- _EXERCISE DETAILS_:
Please reproduce all of the lines below, word for word and in full.

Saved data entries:
▶
-- pv_equiv track=rewrite | github.com/joshr17/markov-aggregation | elimination_experiments.py | get_permutation_and_order_from_partition
-- ===== SOURCE A (Python) =====
-- def get_permutation_and_order_from_partition(partition):
--     """ Returns the permutation required to eliminate in the order specified by
--     partition, which is the output of the community.best_partition function.
--     """
--     number_of_communities = len(set(partition.values()))
--
--     permutation = []
--     order = []
--     for i in range(number_of_communities):
--         ith_community_nodes = [node for node in partition if partition[node] == i]
--         permutation = permutation + ith_community_nodes
--         order.append(len(ith_community_nodes))
--
--     return(permutation, order)
-- ===== SOURCE B (Python) =====
-- def get_permutation_and_order_from_partition(partition):
--     buckets = {}
--     for node, c in partition.items():
--         buckets.setdefault(c, []).append(node)
--     groups = [buckets.get(i, []) for i in range(len(buckets))]
--     return ([n for g in groups for n in g], [len(g) for g in groups])
-- ===== Notes on version B (the rewrite author's own statement) =====
-- stated objective: faster
-- what changed: Replaced the per-community rescan of the whole dict (one filter pass per community id) with a single bucketing pass over the items, then the result is assembled by flattening the list of buckets 0..C-1 and mapping lengths instead of folding an accumulator per community.
import Mathlib
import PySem

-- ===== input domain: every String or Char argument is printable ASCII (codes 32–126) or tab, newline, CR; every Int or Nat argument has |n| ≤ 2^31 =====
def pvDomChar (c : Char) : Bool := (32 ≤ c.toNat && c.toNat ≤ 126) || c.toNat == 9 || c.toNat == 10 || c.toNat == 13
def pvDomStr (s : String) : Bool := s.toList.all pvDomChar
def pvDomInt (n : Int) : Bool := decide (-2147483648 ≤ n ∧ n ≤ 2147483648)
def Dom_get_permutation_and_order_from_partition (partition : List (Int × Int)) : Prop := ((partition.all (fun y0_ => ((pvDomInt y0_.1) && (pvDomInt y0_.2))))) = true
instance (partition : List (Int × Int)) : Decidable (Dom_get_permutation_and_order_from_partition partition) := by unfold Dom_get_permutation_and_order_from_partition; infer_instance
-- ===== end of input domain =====

-- B replaces A's per-community rescan of the dict with one bucketing pass, and assembles the
-- result by flattening the bucket list instead of folding an accumulator (faster: O(N + C) vs O(C*N)).

-- ===== PORT A =====
def get_permutation_and_order_from_partition (partition : List (Int × Int)) : List Int × List Int :=
  let d : PySem.Dict Int Int := PySem.Dict.ofList partition
  let number_of_communities : Nat := (PySem.Set.ofList d.values).length
  (PySem.List.pyRange 0 (number_of_communities : Int) 1).foldl
    (fun (acc : List Int × List Int) i =>
      let ith_community_nodes := d.keys.filter (fun node => d.getD node 0 == i)
      (acc.1 ++ ith_community_nodes, acc.2 ++ [(ith_community_nodes.length : Int)]))
    ([], [])

-- ===== PORT B =====
def get_permutation_and_order_from_partition_alt (partition : List (Int × Int)) : List Int × List Int :=
  let d : PySem.Dict Int Int := PySem.Dict.ofList partition
  let buckets : PySem.Dict Int (List Int) :=
    d.items.foldl (fun b p => b.modify p.2 [] (· ++ [p.1])) PySem.Dict.empty
  let groups : List (List Int) :=
    (PySem.List.pyRange 0 (buckets.size : Int) 1).map (fun i => buckets.getD i [])
  (groups.flatten, groups.map (fun g => (g.length : Int)))

-- ===== PRECONDITION & SPEC =====
def Spec_get_permutation_and_order_from_partition (partition : List (Int × Int)) (out : List Int × List Int) : Prop := out = get_permutation_and_order_from_partition_alt partition
instance (partition : List (Int × Int)) (out : List Int × List Int) : Decidable (Spec_get_permutation_and_order_from_partition partition out) := by unfold Spec_get_permutation_and_order_from_partition; infer_instance

-- ===== CLAIM (what is proved, stated in full; the proofs are below) =====
def Claim_equal_get_permutation_and_order_from_partition : Prop := ∀ (partition : List (Int × Int)), Dom_get_permutation_and_order_from_partition partition → Spec_get_permutation_and_order_from_partition partition (get_permutation_and_order_from_partition partition)

-- ===== LEMMAS AND PROOFS =====

-- A's pair-accumulator fold is a flatten-of-map plus a map (the shape B computes directly).
theorem foldl_pair_flatten (l : List Int) (f : Int → List Int) (a b : List Int) :
    l.foldl (fun (acc : List Int × List Int) i => (acc.1 ++ f i, acc.2 ++ [((f i).length : Int)])) (a, b)
      = (a ++ (l.map f).flatten, b ++ l.map (fun i => ((f i).length : Int))) := by
  induction l generalizing a b with
  | nil => simp
  | cons x xs ih => simp [List.foldl_cons, ih]

-- The bucket for community i is exactly the nodes of the dict whose value is i.
theorem buckets_getD (d : PySem.Dict Int Int) (i : Int) :
    (d.items.foldl (fun (b : PySem.Dict Int (List Int)) p => b.modify p.2 [] (· ++ [p.1]))
        PySem.Dict.empty).getD i []
      = (d.items.filter (fun p => p.2 == i)).map (·.1) := by
  have h : d.items.foldl (fun (b : PySem.Dict Int (List Int)) p => b.modify p.2 [] (· ++ [p.1]))
        PySem.Dict.empty
      = (d.items.map (fun p => (p.2, p.1))).foldl
          (fun (b : PySem.Dict Int (List Int)) p => b.modify p.1 [] (· ++ [p.2])) PySem.Dict.empty := by
    rw [List.foldl_map]
  rw [h, PySem.Dict.getD_foldl_modify_append, PySem.Dict.getD_empty, List.filter_map,
    List.map_map]
  simp [Function.comp_def]

-- A's per-community filter over the keys computes the same node list.
theorem filter_keys_eq (d : PySem.Dict Int Int) (hnd : d.keys.Nodup) (i : Int) :
    d.keys.filter (fun node => d.getD node 0 == i)
      = (d.items.filter (fun p => p.2 == i)).map (·.1) := by
  rw [PySem.Dict.items_eq_map_keys d hnd 0, List.filter_map, List.map_map]
  simp [Function.comp_def]

-- The number of buckets is the number of distinct community values.
theorem buckets_size (d : PySem.Dict Int Int) :
    (d.items.foldl (fun (b : PySem.Dict Int (List Int)) p => b.modify p.2 [] (· ++ [p.1]))
        PySem.Dict.empty).size
      = (PySem.Set.ofList d.values).length := by
  have hk := PySem.Dict.keys_foldl_modify_key d.items (fun p => p.2) ([] : List Int)
      (fun _ p => (· ++ [p.1])) (PySem.Dict.empty : PySem.Dict Int (List Int))
  have hs : ∀ (b : PySem.Dict Int (List Int)), b.size = b.keys.length := fun b => by
    simp [PySem.Dict.size, PySem.Dict.keys]
  rw [hs, hk]
  simp [PySem.Set.update, PySem.Set.ofList, PySem.Dict.keys_empty, PySem.Dict.values]

-- ===== VERDICT (by name: the statement is the Claim_ definition above) =====
theorem get_permutation_and_order_from_partition_spec : Claim_equal_get_permutation_and_order_from_partition := by
  intro partition _
  unfold Spec_get_permutation_and_order_from_partition
  unfold get_permutation_and_order_from_partition get_permutation_and_order_from_partition_alt
  dsimp only
  rw [buckets_size, foldl_pair_flatten]
  have hfun : ∀ i, (PySem.Dict.ofList partition).keys.filter
        (fun node => (PySem.Dict.ofList partition).getD node 0 == i)
      = ((PySem.Dict.ofList partition).items.foldl
          (fun (b : PySem.Dict Int (List Int)) p => b.modify p.2 [] (· ++ [p.1]))
          PySem.Dict.empty).getD i [] := fun i => by
    rw [buckets_getD, filter_keys_eq _ (PySem.Dict.nodup_keys_ofList partition)]
  simp only [List.nil_append, List.map_map, Function.comp_def]
  refine congrArg₂ Prod.mk ?_ ?_
  · exact congrArg List.flatten (List.map_congr_left fun i _ => hfun i)
  · exact List.map_congr_left fun i _ => by rw [hfun i]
◀
- _ANSWER AREA_:
-- pv_equiv track=rewrite | github.com/joshr17/markov-aggregation | elimination_experiments.py | get_permutation_and_order_from_partition
-- ===== SOURCE A (Python) =====
-- def get_permutation_and_order_from_partition(partition):
--     """ Returns the permutation required to eliminate in the order specified by
--     partition, which is the output of the community.best_partition function.
--     """
--     number_of_communities = len(set(partition.values()))
--
--     permutation = []
--     order = []
--     for i in range(number_of_communities):
--         ith_community_nodes = [node for node in partition if partition[node] == i]
--         permutation = permutation + ith_community_nodes
--         order.append(len(ith_community_nodes))
--
--     return(permutation, order)
-- ===== SOURCE B (Python) =====
-- def get_permutation_and_order_from_partition(partition):
--     buckets = {}
--     for node, c in partition.items():
--         buckets.setdefault(c, []).append(node)
--     groups = [buckets.get(i, []) for i in range(len(buckets))]
--     return ([n for g in groups for n in g], [len(g) for g in groups])
-- ===== Notes on version B (the rewrite author's own statement) =====
-- stated objective: faster
-- what changed: Replaced the per-community rescan of the whole dict (one filter pass per community id) with a single bucketing pass over the items, then the result is assembled by flattening the list of buckets 0..C-1 and mapping lengths instead of folding an accumulator per community.
import Mathlib
import PySem

-- ===== input domain: every String or Char argument is printable ASCII (codes 32–126) or tab, newline, CR; every Int or Nat argument has |n| ≤ 2^31 =====
def pvDomChar (c : Char) : Bool := (32 ≤ c.toNat && c.toNat ≤ 126) || c.toNat == 9 || c.toNat == 10 || c.toNat == 13
def pvDomStr (s : String) : Bool := s.toList.all pvDomChar
def pvDomInt (n : Int) : Bool := decide (-2147483648 ≤ n ∧ n ≤ 2147483648)
def Dom_get_permutation_and_order_from_partition (partition : List (Int × Int)) : Prop := ((partition.all (fun y0_ => ((pvDomInt y0_.1) && (pvDomInt y0_.2))))) = true
instance (partition : List (Int × Int)) : Decidable (Dom_get_permutation_and_order_from_partition partition) := by unfold Dom_get_permutation_and_order_from_partition; infer_instance
-- ===== end of input domain =====

-- B replaces A's per-community rescan of the dict with one bucketing pass, and assembles the
-- result by flattening the bucket list instead of folding an accumulator (faster: O(N + C) vs O(C*N)).

-- ===== PORT A =====
def get_permutation_and_order_from_partition (partition : List (Int × Int)) : List Int × List Int :=
  let d : PySem.Dict Int Int := PySem.Dict.ofList partition
  let number_of_communities : Nat := (PySem.Set.ofList d.values).length
  (PySem.List.pyRange 0 (number_of_communities : Int) 1).foldl
    (fun (acc : List Int × List Int) i =>
      let ith_community_nodes := d.keys.filter (fun node => d.getD node 0 == i)
      (acc.1 ++ ith_community_nodes, acc.2 ++ [(ith_community_nodes.length : Int)]))
    ([], [])

-- ===== PORT B =====
def get_permutation_and_order_from_partition_alt (partition : List (Int × Int)) : List Int × List Int :=
  let d : PySem.Dict Int Int := PySem.Dict.ofList partition
  let buckets : PySem.Dict Int (List Int) :=
    d.items.foldl (fun b p => b.modify p.2 [] (· ++ [p.1])) PySem.Dict.empty
  let groups : List (List Int) :=
    (PySem.List.pyRange 0 (buckets.size : Int) 1).map (fun i => buckets.getD i [])
  (groups.flatten, groups.map (fun g => (g.length : Int)))

-- ===== PRECONDITION & SPEC =====
def Spec_get_permutation_and_order_from_partition (partition : List (Int × Int)) (out : List Int × List Int) : Prop := out = get_permutation_and_order_from_partition_alt partition
instance (partition : List (Int × Int)) (out : List Int × List Int) : Decidable (Spec_get_permutation_and_order_from_partition partition out) := by unfold Spec_get_permutation_and_order_from_partition; infer_instance

-- ===== CLAIM (what is proved, stated in full; the proofs are below) =====
def Claim_equal_get_permutation_and_order_from_partition : Prop := ∀ (partition : List (Int × Int)), Dom_get_permutation_and_order_from_partition partition → Spec_get_permutation_and_order_from_partition partition (get_permutation_and_order_from_partition partition)

-- ===== LEMMAS AND PROOFS =====

-- A's pair-accumulator fold is a flatten-of-map plus a map (the shape B computes directly).
theorem foldl_pair_flatten (l : List Int) (f : Int → List Int) (a b : List Int) :
    l.foldl (fun (acc : List Int × List Int) i => (acc.1 ++ f i, acc.2 ++ [((f i).length : Int)])) (a, b)
      = (a ++ (l.map f).flatten, b ++ l.map (fun i => ((f i).length : Int))) := by
  induction l generalizing a b with
  | nil => simp
  | cons x xs ih => simp [List.foldl_cons, ih]

-- The bucket for community i is exactly the nodes of the dict whose value is i.
theorem buckets_getD (d : PySem.Dict Int Int) (i : Int) :
    (d.items.foldl (fun (b : PySem.Dict Int (List Int)) p => b.modify p.2 [] (· ++ [p.1]))
        PySem.Dict.empty).getD i []
      = (d.items.filter (fun p => p.2 == i)).map (·.1) := by
  have h : d.items.foldl (fun (b : PySem.Dict Int (List Int)) p => b.modify p.2 [] (· ++ [p.1]))
        PySem.Dict.empty
      = (d.items.map (fun p => (p.2, p.1))).foldl
          (fun (b : PySem.Dict Int (List Int)) p => b.modify p.1 [] (· ++ [p.2])) PySem.Dict.empty := by
    rw [List.foldl_map]
  rw [h, PySem.Dict.getD_foldl_modify_append, PySem.Dict.getD_empty, List.filter_map,
    List.map_map]
  simp [Function.comp_def]

-- A's per-community filter over the keys computes the same node list.
theorem filter_keys_eq (d : PySem.Dict Int Int) (hnd : d.keys.Nodup) (i : Int) :
    d.keys.filter (fun node => d.getD node 0 == i)
      = (d.items.filter (fun p => p.2 == i)).map (·.1) := by
  rw [PySem.Dict.items_eq_map_keys d hnd 0, List.filter_map, List.map_map]
  simp [Function.comp_def]

-- The number of buckets is the number of distinct community values.
theorem buckets_size (d : PySem.Dict Int Int) :
    (d.items.foldl (fun (b : PySem.Dict Int (List Int)) p => b.modify p.2 [] (· ++ [p.1]))
        PySem.Dict.empty).size
      = (PySem.Set.ofList d.values).length := by
  have hk := PySem.Dict.keys_foldl_modify_key d.items (fun p => p.2) ([] : List Int)
      (fun _ p => (· ++ [p.1])) (PySem.Dict.empty : PySem.Dict Int (List Int))
  have hs : ∀ (b : PySem.Dict Int (List Int)), b.size = b.keys.length := fun b => by
    simp [PySem.Dict.size, PySem.Dict.keys]
  rw [hs, hk]
  simp [PySem.Set.update, PySem.Set.ofList, PySem.Dict.keys_empty, PySem.Dict.values]

-- ===== VERDICT (by name: the statement is the Claim_ definition above) =====
theorem get_permutation_and_order_from_partition_spec : Claim_equal_get_permutation_and_order_from_partition := by
  intro partition _
  unfold Spec_get_permutation_and_order_from_partition
  unfold get_permutation_and_order_from_partition get_permutation_and_order_from_partition_alt
  dsimp only
  rw [buckets_size, foldl_pair_flatten]
  have hfun : ∀ i, (PySem.Dict.ofList partition).keys.filter
        (fun node => (PySem.Dict.ofList partition).getD node 0 == i)
      = ((PySem.Dict.ofList partition).items.foldl
          (fun (b : PySem.Dict Int (List Int)) p => b.modify p.2 [] (· ++ [p.1]))
          PySem.Dict.empty).getD i [] := fun i => by
    rw [buckets_getD, filter_keys_eq _ (PySem.Dict.nodup_keys_ofList partition)]
  simp only [List.nil_append, List.map_map, Function.comp_def]
  refine congrArg₂ Prod.mk ?_ ?_
  · exact congrArg List.flatten (List.map_congr_left fun i _ => hfun i)
  · exact List.map_congr_left fun i _ => by rw [hfun i]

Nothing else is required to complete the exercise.